The sequence which has 1628 nt is also Eukaryote.

KR149268.PrpNiti2 82.18 Eukaryota;Archaeplastida;Rhodophyceae;Bangiales;Pyropia;

As my sample is about bacterial 16S rRNA gene, i think that they can be removed.
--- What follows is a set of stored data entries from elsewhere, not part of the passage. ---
-- Source B's phase-1 loop: follow parents pushing the path, stop on backbone/empty, memo hit,
-- cycle closure (memoize the whole cycle at the cycle length) or missing parent.
-- Returns (base, path, memo).
def pvWalkB (bb : List String) (pm : PySem.Dict String String)
    (memo : PySem.Dict String Int) (pos : PySem.Dict String Int)
    (path : List String) (cur : String) : Int × List String × PySem.Dict String Int :=
  if cur = "" ∨ cur ∈ bb then (0, path, memo)
  else
    match memo.get? cur with
    | some b => (b, path, memo)
    | none =>
      match hpos : pos.get? cur with
      | some i =>
          let base : Int := (path.length : Int) - i
          (base, PySem.List.slice path none (some i),
            (PySem.List.slice path (some i) none).foldl (fun m n => m.insert n base) memo)
      | none =>
        match hpm : pm.get? cur with
        | some p =>
            if p ≠ "" then
              pvWalkB bb pm memo (pos.insert cur (path.length : Int)) (path ++ [cur]) p
            else (0, path, memo.insert cur 0)
        | none => (0, path, memo.insert cur 0)
termination_by (pm.keys.filter (fun k => !(pos.contains k))).length
decreasing_by
  apply pvFilterLt (c := cur)
  · exact (PySem.Dict.contains_iff_mem_keys pm cur).mp
      (by rw [PySem.Dict.contains_eq_isSome_get?, hpm]; rfl)
  · rw [PySem.Dict.contains_eq_isSome_get?, hpos]; rfl
  · rw [PySem.Dict.contains_eq_isSome_get?, PySem.Dict.get?_insert_self]; rfl
  · intro x hx
    simp only [Bool.not_eq_eq_eq_not, Bool.not_true] at hx ⊢
    by_cases hxc : x = cur
    · subst hxc
      rw [PySem.Dict.contains_eq_isSome_get?, PySem.Dict.get?_insert_self] at hx
      exact absurd hx (by simp)
    · rwa [PySem.Dict.contains_eq_isSome_get?, PySem.Dict.get?_insert_of_ne _ _ hxc,
        ← PySem.Dict.contains_eq_isSome_get?] at hx

-- Source B's outer loop: state (max_depth, memo); phase 2 unwinds the (possibly truncated) path.
def compute_max_depth_py_alt (nodes : List (String × Int)) (edges : List (String × List (String × String))) (backbone_nodes : List String) : Int :=
  let pm := pvPmB edges
  (nodes.foldl (fun st p =>
      let r := pvWalkB backbone_nodes pm st.2 PySem.Dict.empty [] p.1
      let u := r.2.1.reverse.foldl (fun dm n => (dm.1 + 1, dm.2.insert n (dm.1 + 1))) (r.1, r.2.2)
      (if u.1 > st.1 then u.1 else st.1, u.2))
    ((0 : Int), (PySem.Dict.empty : PySem.Dict String Int))).1

-- ===== PRECONDITION & SPEC =====
def Spec_compute_max_depth_py (nodes : List (String × Int)) (edges : List (String × List (String × String))) (backbone_nodes : List String) (out : Int) : Prop := out = compute_max_depth_py_alt nodes edges backbone_nodes
instance (nodes : List (String × Int)) (edges : List (String × List (String × String))) (backbone_nodes : List String) (out : Int) : Decidable (Spec_compute_max_depth_py nodes edges backbone_nodes out) := by unfold Spec_compute_max_depth_py; infer_instance

-- ===== CLAIM (what is proved, stated in full; the proofs are below) =====
def Claim_equal_compute_max_depth_py : Prop := ∀ (nodes : List (String × Int)) (edges : List (String × List (String × String))) (backbone_nodes : List String), Dom_compute_max_depth_py nodes edges backbone_nodes → Spec_compute_max_depth_py nodes edges backbone_nodes (compute_max_depth_py nodes edges backbone_nodes)

-- ===== LEMMAS AND PROOFS =====

-- The truthy parent of a node: some p iff parent_map.get(cur) is a non-empty string.
def pvPar (pm : PySem.Dict String String) (c : String) : Option String :=
  match pm.get? c with
  | some p => if p = "" then none else some p
  | none => none

-- "cur" passes the walk's backbone test.
abbrev pvOk (bb : List String) (c : String) : Prop := c ≠ "" ∧ c ∉ bb

-- Reference walk (proof-side model): follow truthy parents, collecting the nodes stepped
-- from, stopping on backbone/empty node, revisit, or missing parent.
def pvRun (bb : List String) (pm : PySem.Dict String String)
    (p : List String) (c : String) : List String × String :=
  if h : pvOk bb c ∧ c ∉ p ∧ (pvPar pm c).isSome then
    pvRun bb pm (p ++ [c]) ((pvPar pm c).get h.2.2)
  else (p, c)
termination_by (pm.keys.filter (fun k => !(p.contains k))).length
decreasing_by
  apply pvFilterLt (c := c)
  · refine (PySem.Dict.contains_iff_mem_keys pm c).mp ?_
    rw [PySem.Dict.contains_eq_isSome_get?]
    rcases h with ⟨-, -, hs⟩
    unfold pvPar at hs
    cases hg : pm.get? c with
    | none => rw [hg] at hs; simp at hs
    | some p => rfl
  · simpa using h.2.1
  · simp
  · intro x hx
    simp only [Bool.not_eq_eq_eq_not, Bool.not_true, List.contains_eq_mem,
      decide_eq_false_iff_not, List.mem_append, List.mem_singleton] at hx ⊢
    exact fun hmem => hx (Or.inl hmem)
But it would be quite short to get shorter than 500 as your feedback, i reset to 567 which are Nbases of 97.5%-tile.

mothur > summary.seqs(fasta=silva.nr_v132.pcr.align)

Using 8 processors.

		Start	End	NBases	Ambigs	Polymer	NumSeqs
Minimum:	1	15342	308	0	3	1
2.5%-tile:	2	17012	397	0	4	5328
25%-tile:	2	17012	402	0	4	53280
Median: 	2	17012	422	0	5	106560
75%-tile:	2	17012	426	0	6	159840
97.5%-tile:	2	17012	567	1	7	207792
Maximum:	3825	17012	1628	5	16	213119
Mean:	2	17011	429	0	5
# of Seqs:	213119

It took 43 secs to summarize 213119 sequences.

Output File Names:
/Users/uihyeontae/Downloads/20200618_re/silva.nr_v132.pcr.summary

mothur > screen.seqs(fasta=silva.nr_v132.pcr.align, maxlength=567)

mothur > rename.file(input=silva.nr_v132.pcr.good.align, new=silvaV3V4.fasta).

mothur > summary.seqs(fasta=silvaV3V4.fasta).

Using 8 processors.

Start End NBases Ambigs Polymer NumSeqs

Minimum: 1 15342 308 0 3 1

2.5%-tile: 2 17012 396 0 4 5200

25%-tile: 2 17012 402 0 4 51997

Median: 2 17012 421 0 5 103993

75%-tile: 2 17012 426 0 5 155989

97.5%-tile: 2 17012 565 1 7 202786

Maximum: 3825 17012 567 5 16 207985

Mean: 2 17011 425 0 5

# of Seqs: 207985

It took 42 secs to summarize 207985 sequences.

Output File Names:

/Users/uihyeontae/Downloads/20200618_re/silvaV3V4.summary

But, i still have a question.
I found the step that can remove undesirable sequences with remove.lineage command.
So is it more good not to use screen.seqs (mothur > screen.seqs(fasta=silva.nr_v132.pcr.align, maxlength=567) as there is a final quality control step?

Thanks
Uihyeon Tae.

Hi there,

The remove.lineage command is more for cases where there’s a specific taxon that you want to remove rather than based on the characteristic of the sequence. I think screen.seqs is what you want to use.

Pat

This topic was automatically closed 10 days after the last reply. New replies are no longer allowed.